**DATA PROVIDED:**
-- pv_equiv track=rewrite | github.com/edgallagheris-lucyworksos/lucyworks-os | apps/api/app/forecast_routes.py | room_group
-- ===== SOURCE A (Python) =====
-- def room_group(room_type: str | None, room_name: str | None = None) -> str:
--     value = f"{room_type or ''} {room_name or ''}".lower()
--     if any(x in value for x in ["mri", "ct", "x-ray", "xray", "ultrasound", "imaging"]):
--         return "imaging"
--     if any(x in value for x in ["ward", "kennel", "cat", "dog"]):
--         return "ward"
--     if "icu" in value or "high" in value:
--         return "icu"
--     if "recovery" in value:
--         return "recovery"
--     if "resus" in value or "ecc" in value:
--         return "ecc"
--     return "theatre"
-- ===== SOURCE B (Python) =====
-- # Position-driven multi-pattern scan: walk the text once and, at each position,
-- # try every keyword, keeping the minimum-priority group seen; A instead runs a
-- # keyword-driven substring-search cascade with early returns.
-- KEYWORD_GROUPS = {
--     "mri": 0, "ct": 0, "x-ray": 0, "xray": 0, "ultrasound": 0, "imaging": 0,
--     "ward": 1, "kennel": 1, "cat": 1, "dog": 1,
--     "icu": 2, "high": 2,
--     "recovery": 3,
--     "resus": 4, "ecc": 4,
-- }
-- GROUP_LABELS = ["imaging", "ward", "icu", "recovery", "ecc"]
--
-- def room_group(room_type, room_name=None):
--     value = f"{room_type or ''} {room_name or ''}".lower()
--     best = len(GROUP_LABELS)
--     for i in range(len(value)):
--         for kw, g in KEYWORD_GROUPS.items():
--             if g < best and value.startswith(kw, i):
--                 best = g
--     return GROUP_LABELS[best] if best < len(GROUP_LABELS) else "theatre"
-- ===== Notes on version B (the rewrite author's own statement) =====
-- stated objective: alternative
-- what changed: Replaces A's keyword-driven substring-search cascade with a single position-driven scan of the text that tries every keyword at each index and tracks the minimum-priority matched group, mapping it to its label at the end.
import Mathlib
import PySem

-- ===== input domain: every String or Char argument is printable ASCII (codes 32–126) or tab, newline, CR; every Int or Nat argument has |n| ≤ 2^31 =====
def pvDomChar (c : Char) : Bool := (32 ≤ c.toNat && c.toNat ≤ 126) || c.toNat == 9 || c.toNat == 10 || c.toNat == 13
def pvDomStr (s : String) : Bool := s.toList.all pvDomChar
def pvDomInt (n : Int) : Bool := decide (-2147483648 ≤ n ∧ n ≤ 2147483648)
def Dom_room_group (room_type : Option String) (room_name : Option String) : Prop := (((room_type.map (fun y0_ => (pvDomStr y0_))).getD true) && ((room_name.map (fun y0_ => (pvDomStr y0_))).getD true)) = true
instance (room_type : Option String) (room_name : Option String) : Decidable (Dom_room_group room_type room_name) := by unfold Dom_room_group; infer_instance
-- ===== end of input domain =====

-- B scans the text once, trying every keyword at each position and tracking the
-- minimum-priority matched group, instead of A's keyword-driven substring cascade
-- (objective: alternative).

-- ===== PORT A =====
def room_group (room_type : Option String) (room_name : Option String) : String :=
  let value := PySem.Str.lower ((room_type.getD "") ++ " " ++ (room_name.getD ""))
  if [("mri" : String), "ct", "x-ray", "xray", "ultrasound", "imaging"].any (fun x => PySem.Str.isIn x value) then "imaging"
  else if [("ward" : String), "kennel", "cat", "dog"].any (fun x => PySem.Str.isIn x value) then "ward"
  else if PySem.Str.isIn "icu" value || PySem.Str.isIn "high" value then "icu"
  else if PySem.Str.isIn "recovery" value then "recovery"
  else if PySem.Str.isIn "resus" value || PySem.Str.isIn "ecc" value then "ecc"
  else "theatre"

-- ===== PORT B =====
def kwGroups : List (String × Nat) :=
  [("mri", 0), ("ct", 0), ("x-ray", 0), ("xray", 0), ("ultrasound", 0), ("imaging", 0),
   ("ward", 1), ("kennel", 1), ("cat", 1), ("dog", 1),
   ("icu", 2), ("high", 2),
   ("recovery", 3),
   ("resus", 4), ("ecc", 4)]

def groupLabels : List String := ["imaging", "ward", "icu", "recovery", "ecc"]

-- value.startswith(kw, i) with 0 ≤ i ≤ len(value) is exactly a prefix test on the drop
def room_group_alt (room_type : Option String) (room_name : Option String) : String :=
  let value := PySem.Str.lower ((room_type.getD "") ++ " " ++ (room_name.getD ""))
  let best := (List.range value.toList.length).foldl (fun best i =>
      kwGroups.foldl (fun best p =>
        if p.2 < best && PySem.Chars.startswith (value.toList.drop i) p.1.toList then p.2 else best) best)
    groupLabels.length
  if best < groupLabels.length then groupLabels.getD best "" else "theatre"

-- ===== PRECONDITION & SPEC =====
def Spec_room_group (room_type : Option String) (room_name : Option String) (out : String) : Prop := out = room_group_alt room_type room_name
instance (room_type : Option String) (room_name : Option String) (out : String) : Decidable (Spec_room_group room_type room_name out) := by unfold Spec_room_group; infer_instance

-- ===== CLAIM (what is proved, stated in full; the proofs are below) =====
def Claim_equal_room_group : Prop := ∀ (room_type : Option String) (room_name : Option String), Dom_room_group room_type room_name → Spec_room_group room_type room_name (room_group room_type room_name)

-- ===== LEMMAS AND PROOFS =====

-- generic facts about min-tracking folds
theorem pv_foldl_le {α : Type} (f : Nat → α → Nat) (h : ∀ b x, f b x ≤ b) :
    ∀ (l : List α) (b : Nat), l.foldl f b ≤ b := by
  intro l
  induction l with
  | nil => intro b; simp
  | cons a t ih => intro b; exact le_trans (ih (f b a)) (h b a)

**ASSIGNED TASK:** Among the lines above, some may include the string "best"; state how many, and nothing more.

**ANSWER AREA:** 8